- WHAT YOU NEED TO DO -
Among the lines of data below, reproduce only those from the one with "have h3 : pvED" through the one with "pvPath p t (i+1) 0", exactly as they stand, both ends included.

- DATASET EXTRACT -

-- the while loop of odtwarzanie_sciezki; Python appends to sciezka, the caller reverses
def odtwarzanie_sciezki (parent : List (List Char)) : List Char → Nat → Nat → List Char
  | acc, 0, 0 => acc
  | acc, 0, j+1 => odtwarzanie_sciezki parent (acc ++ ['I']) 0 j
  | acc, i+1, 0 => odtwarzanie_sciezki parent (acc ++ ['D']) i 0
  | acc, i+1, j+1 =>
    let operacja := (parent.getD (i+1) []).getD (j+1) 'X'
    if operacja = 'M' ∨ operacja = 'S' then odtwarzanie_sciezki parent (acc ++ [operacja]) i j
    else if operacja = 'I' then odtwarzanie_sciezki parent (acc ++ [operacja]) (i+1) j
    else if operacja = 'D' then odtwarzanie_sciezki parent (acc ++ [operacja]) i (j+1)
    else acc  -- Python loops forever here; unreachable for parent tables built by dopasowanie_PD
  termination_by acc i j => i + j

def wyszukaj_podciag (P : String) (T : String) : Int × Int × String :=
  let p := P.toList
  let t := T.toList
  let dlugosc_P := p.length
  let dlugosc_T := t.length
  let dr := dopasowanie_PD p t
  let dystans := dr.1
  let rodzice := dr.2
  -- float('inf') is ported as a start value strictly larger than every table entry (entries ≤ i+j)
  let minimalny_koszt := (List.range (dlugosc_T+1)).foldl
    (fun acc j => min acc ((dystans.getD dlugosc_P []).getD j 0))
    ((dlugosc_P : Int) + (dlugosc_T : Int) + 1)
  let minimalny_indeks := (PySem.List.index? (dystans.getD dlugosc_P []) minimalny_koszt).getD 0
  let sciezka := (odtwarzanie_sciezki rodzice [] dlugosc_P dlugosc_T).reverse
  (minimalny_koszt, (minimalny_indeks : Int), String.ofList sciezka)

-- ===== PORT B =====
-- inner-loop body of B: one appended cell (cost, path-so-far)
def pvBStep (p t : List Char) (prev : List (Int × List Char)) (i : Nat)
    (row : List (Int × List Char)) (j : Nat) : List (Int × List Char) :=
  let sub := p.getD (i-1) ' ' ≠ t.getD (j-1) ' '
  let diag := (prev.getD (j-1) (0, [])).1 + (if sub then 1 else 0)
  let up := (prev.getD j (0, [])).1 + 1
  let left := (row.getD (j-1) (0, [])).1 + 1
  let best := min diag (min up left)
  if best = diag then row ++ [(best, (prev.getD (j-1) (0, [])).2 ++ [if sub then 'S' else 'M'])]
  else if best = up then row ++ [(best, (prev.getD j (0, [])).2 ++ ['D'])]
  else row ++ [(best, (row.getD (j-1) (0, [])).2 ++ ['I'])]

def pvBRow (p t : List Char) (prev : List (Int × List Char)) (i : Nat) : List (Int × List Char) :=
  (List.range' 1 t.length).foldl (fun row j => pvBStep p t prev i row j)
    [((i : Int), List.replicate i 'D')]

def wyszukaj_podciag_alt (P : String) (T : String) : Int × Int × String :=
  let p := P.toList
  let t := T.toList
  let row := (List.range' 1 p.length).foldl (fun r i => pvBRow p t r i)
    ((List.range (t.length+1)).map (fun (j : Nat) => ((j : Int), List.replicate j 'I')))
  let costs := row.map Prod.fst
  let best := (PySem.List.min? costs (fun x => x)).getD 0
  let idx := (PySem.List.index? costs best).getD 0
  (best, (idx : Int), String.ofList (row.getD t.length ((0:Int), [])).2)

-- ===== PRECONDITION & SPEC =====
def Spec_wyszukaj_podciag (P : String) (T : String) (out : Int × Int × String) : Prop := out = wyszukaj_podciag_alt P T
instance (P : String) (T : String) (out : Int × Int × String) : Decidable (Spec_wyszukaj_podciag P T out) := by unfold Spec_wyszukaj_podciag; infer_instance

-- ===== CLAIM (what is proved, stated in full; the proofs are below) =====
def Claim_equal_wyszukaj_podciag : Prop := ∀ (P : String) (T : String), Dom_wyszukaj_podciag P T → Spec_wyszukaj_podciag P T (wyszukaj_podciag P T)

-- ===== LEMMAS AND PROOFS =====

-- the edit-distance value at cell (i, j), shared characterisation of both programs
def pvED (p t : List Char) : Nat → Nat → Int
  | 0, j => (j : Int)
  | i+1, 0 => (i : Int) + 1
  | i+1, j+1 =>
      min (pvED p t i j + (if p.getD i ' ' ≠ t.getD j ' ' then 1 else 0))
        (min (pvED p t i (j+1) + 1) (pvED p t (i+1) j + 1))

-- the operation A's rodzice stores at cell (i+1, j+1)
def pvOp (p t : List Char) (i j : Nat) : Char :=
  if pvED p t (i+1) (j+1) = pvED p t i j + (if p.getD i ' ' ≠ t.getD j ' ' then 1 else 0) then
    (if p.getD i ' ' ≠ t.getD j ' ' then 'S' else 'M')
  else if pvED p t (i+1) (j+1) = pvED p t i (j+1) + 1 then 'D'
  else 'I'

-- the alignment path to cell (i, j), following A's parent priority (diagonal > delete > insert)
def pvPath (p t : List Char) : Nat → Nat → List Char
  | 0, j => List.replicate j 'I'
  | i+1, 0 => List.replicate (i+1) 'D'
  | i+1, j+1 =>
    if pvED p t (i+1) (j+1) = pvED p t i j + (if p.getD i ' ' ≠ t.getD j ' ' then 1 else 0) then
      pvPath p t i j ++ [if p.getD i ' ' ≠ t.getD j ' ' then 'S' else 'M']
    else if pvED p t (i+1) (j+1) = pvED p t i (j+1) + 1 then pvPath p t i (j+1) ++ ['D']
    else pvPath p t (i+1) j ++ ['I']
  termination_by i j => i + j

def pvRowED (p t : List Char) (i : Nat) : List Int :=
  (List.range (t.length+1)).map (fun j => pvED p t i j)

def pvRowPar (p t : List Char) : Nat → List Char
  | 0 => List.replicate (t.length+1) 'X'
  | i+1 => 'X' :: (List.range t.length).map (fun j => pvOp p t i j)

def pvTab (p t : List Char) : List (List Int) :=
  (List.range (p.length+1)).map (pvRowED p t)

def pvPar (p t : List Char) : List (List Char) :=
  (List.range (p.length+1)).map (pvRowPar p t)

-- B's row i as the spec predicts it
def pvRowB (p t : List Char) (i : Nat) : List (Int × List Char) :=
  (List.range (t.length+1)).map (fun j => (pvED p t i j, pvPath p t i j))

lemma pv_set_append_len {α : Type} (l r : List α) (x v : α) :
    (l ++ x :: r).set l.length v = l ++ v :: r := by
  induction l with
  | nil => rfl
  | cons a l ih => simp [ih]

lemma pv_getD_append_len {α : Type} (l r : List α) (x d : α) :
    (l ++ x :: r).getD l.length d = x := by
  simp [List.getD]

lemma pv_set_append_len' {α : Type} (l r : List α) (x v : α) (n : Nat) (hn : n = l.length) :
    (l ++ x :: r).set n v = l ++ v :: r := by
  subst hn; exact pv_set_append_len l r x v

lemma pv_getD_append_len' {α : Type} (l r : List α) (x d : α) (n : Nat) (hn : n = l.length) :
    (l ++ x :: r).getD n d = x := by
  subst hn; exact pv_getD_append_len l r x d

lemma pv_foldl_set_prefix {α : Type} (d₀ : α) (h : Nat → α → α) :
    ∀ (N : Nat) (l : List α), N ≤ l.length →
      (List.range N).foldl (fun d i => d.set i (h i (d.getD i d₀))) l
        = (List.range N).map (fun i => h i (l.getD i d₀)) ++ l.drop N := by
  intro N
  induction N with
  | zero => intro l _; simp
  | succ N ih =>
    intro l hN
    have hlt : N < l.length := by omega
    rw [List.range_succ, List.foldl_append, List.map_append, ih l (by omega)]
    have hdrop : l.drop N = l.getD N d₀ :: l.drop (N+1) := by
      rw [List.getD_eq_getElem l d₀ hlt]; exact List.drop_eq_getElem_cons hlt
    have hlen : ((List.range N).map (fun i => h i (l.getD i d₀))).length = N := by simp
    rw [hdrop]
    simp only [List.foldl_cons, List.foldl_nil]
    rw [pv_getD_append_len' _ _ _ _ _ hlen.symm, pv_set_append_len' _ _ _ _ _ hlen.symm]
    simp

lemma pv_foldl_set_zero {α : Type} (d₀ : α) (g : Nat → α → α) :
    ∀ (L : List Nat) (r : α) (rest : List α),
      L.foldl (fun d j => d.set 0 (g j (d.getD 0 d₀))) (r :: rest)
        = (L.foldl (fun r j => g j r) r) :: rest := by
  intro L
  induction L with
  | nil => intro r rest; rfl
  | cons a L ih =>
    intro r rest
    rw [List.foldl_cons, List.foldl_cons]
    have h0 : (r :: rest).set 0 (g a ((r :: rest).getD 0 d₀)) = g a r :: rest := by
      simp [List.getD]
    rw [h0, ih]

lemma pvED_le (p t : List Char) : ∀ i j, pvED p t i j ≤ (i : Int) + j := by
  intro i
  cases i with
  | zero => intro j; simp [pvED]
  | succ i =>
    intro j
    induction j with
    | zero => simp [pvED]
    | succ j ihj =>
      have h3 : pvED p t (i+1) (j+1) ≤ pvED p t (i+1) j + 1 := by
        have he : pvED p t (i+1) (j+1)
            = min (pvED p t i j + (if p.getD i ' ' ≠ t.getD j ' ' then 1 else 0))
                (min (pvED p t i (j+1) + 1) (pvED p t (i+1) j + 1)) := by
          simp [pvED]
        rw [he]
        exact le_trans (min_le_right _ _) (min_le_right _ _)
      push_cast
      push_cast at ihj
      omega

lemma pv_min3_resolve (a b c v : Int) (hv : v = min a (min b c)) (ha : v ≠ a) (hb : v ≠ b) :
    v = c := by
  rcases min_cases a (min b c) with ⟨h1, _⟩ | ⟨h1, _⟩ <;>
    rcases min_cases b c with ⟨h2, _⟩ | ⟨h2, _⟩ <;> omega

lemma pvED_zero (p t : List Char) (j : Nat) : pvED p t 0 j = (j : Int) := by simp [pvED]

lemma pvED_succ_zero (p t : List Char) (i : Nat) : pvED p t (i+1) 0 = (i : Int) + 1 := by
  simp [pvED]

lemma pvED_succ_succ (p t : List Char) (i j : Nat) :
    pvED p t (i+1) (j+1)
      = min (pvED p t i j + (if p.getD i ' ' ≠ t.getD j ' ' then 1 else 0))
          (min (pvED p t i (j+1) + 1) (pvED p t (i+1) j + 1)) := by
  simp [pvED]

lemma pvPath_zero (p t : List Char) (j : Nat) : pvPath p t 0 j = List.replicate j 'I' := by
  simp [pvPath]

lemma pvPath_succ_zero (p t : List Char) (i : Nat) :
    pvPath p t (i+1) 0 = List.replicate (i+1) 'D' := by
  simp [pvPath]

lemma pvPath_succ_succ (p t : List Char) (i j : Nat) :
    pvPath p t (i+1) (j+1)
      = if pvED p t (i+1) (j+1) = pvED p t i j + (if p.getD i ' ' ≠ t.getD j ' ' then 1 else 0) then
          pvPath p t i j ++ [if p.getD i ' ' ≠ t.getD j ' ' then 'S' else 'M']
        else if pvED p t (i+1) (j+1) = pvED p t i (j+1) + 1 then pvPath p t i (j+1) ++ ['D']
        else pvPath p t (i+1) j ++ ['I'] := by
  simp [pvPath]

lemma pvPath_i0 (p t : List Char) (i : Nat) : pvPath p t i 0 = List.replicate i 'D' := by
  cases i with
  | zero => simp [pvPath_zero]
  | succ i => exact pvPath_succ_zero p t i

lemma pv_foldl_set_prefix' {α : Type} (f : Nat → α) :
    ∀ (N : Nat) (l : List α), N ≤ l.length →
      (List.range N).foldl (fun d i => d.set i (f i)) l
        = (List.range N).map f ++ l.drop N := by
  intro N
  induction N with
  | zero => intro l _; simp
  | succ N ih =>
    intro l hN
    have hlt : N < l.length := by omega
    rw [List.range_succ, List.foldl_append, List.map_append, ih l (by omega)]
    have hdrop : l.drop N = l.getD N (f 0) :: l.drop (N+1) := by
      rw [List.getD_eq_getElem l (f 0) hlt]; exact List.drop_eq_getElem_cons hlt
    have hlen : ((List.range N).map f).length = N := by simp
    rw [hdrop]
    simp only [List.foldl_cons, List.foldl_nil]
    rw [pv_set_append_len' _ _ _ _ _ hlen.symm]
    simp

lemma pv_getD_rowED (p t : List Char) (i j : Nat) (hj : j < t.length + 1) :
    (pvRowED p t i).getD j 0 = pvED p t i j :=
  PySem.List.getD_map_range _ _ _ _ hj

lemma pv_range'_eq_map (m : Nat) : List.range' 1 m = (List.range m).map Nat.succ := by
  induction m with
  | zero => rfl
  | succ m ih =>
    rw [List.range'_1_concat, List.range_succ, List.map_append, ih, Nat.add_comm 1 m]
    rfl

- EXERCISE RESULT -
      have h3 : pvED p t (i+1) (j+1) ≤ pvED p t (i+1) j + 1 := by
        have he : pvED p t (i+1) (j+1)
            = min (pvED p t i j + (if p.getD i ' ' ≠ t.getD j ' ' then 1 else 0))
                (min (pvED p t i (j+1) + 1) (pvED p t (i+1) j + 1)) := by
          simp [pvED]
        rw [he]
        exact le_trans (min_le_right _ _) (min_le_right _ _)
      push_cast
      push_cast at ihj
      omega

lemma pv_min3_resolve (a b c v : Int) (hv : v = min a (min b c)) (ha : v ≠ a) (hb : v ≠ b) :
    v = c := by
  rcases min_cases a (min b c) with ⟨h1, _⟩ | ⟨h1, _⟩ <;>
    rcases min_cases b c with ⟨h2, _⟩ | ⟨h2, _⟩ <;> omega

lemma pvED_zero (p t : List Char) (j : Nat) : pvED p t 0 j = (j : Int) := by simp [pvED]

lemma pvED_succ_zero (p t : List Char) (i : Nat) : pvED p t (i+1) 0 = (i : Int) + 1 := by
  simp [pvED]

lemma pvED_succ_succ (p t : List Char) (i j : Nat) :
    pvED p t (i+1) (j+1)
      = min (pvED p t i j + (if p.getD i ' ' ≠ t.getD j ' ' then 1 else 0))
          (min (pvED p t i (j+1) + 1) (pvED p t (i+1) j + 1)) := by
  simp [pvED]

lemma pvPath_zero (p t : List Char) (j : Nat) : pvPath p t 0 j = List.replicate j 'I' := by
  simp [pvPath]

lemma pvPath_succ_zero (p t : List Char) (i : Nat) :
    pvPath p t (i+1) 0 = List.replicate (i+1) 'D' := by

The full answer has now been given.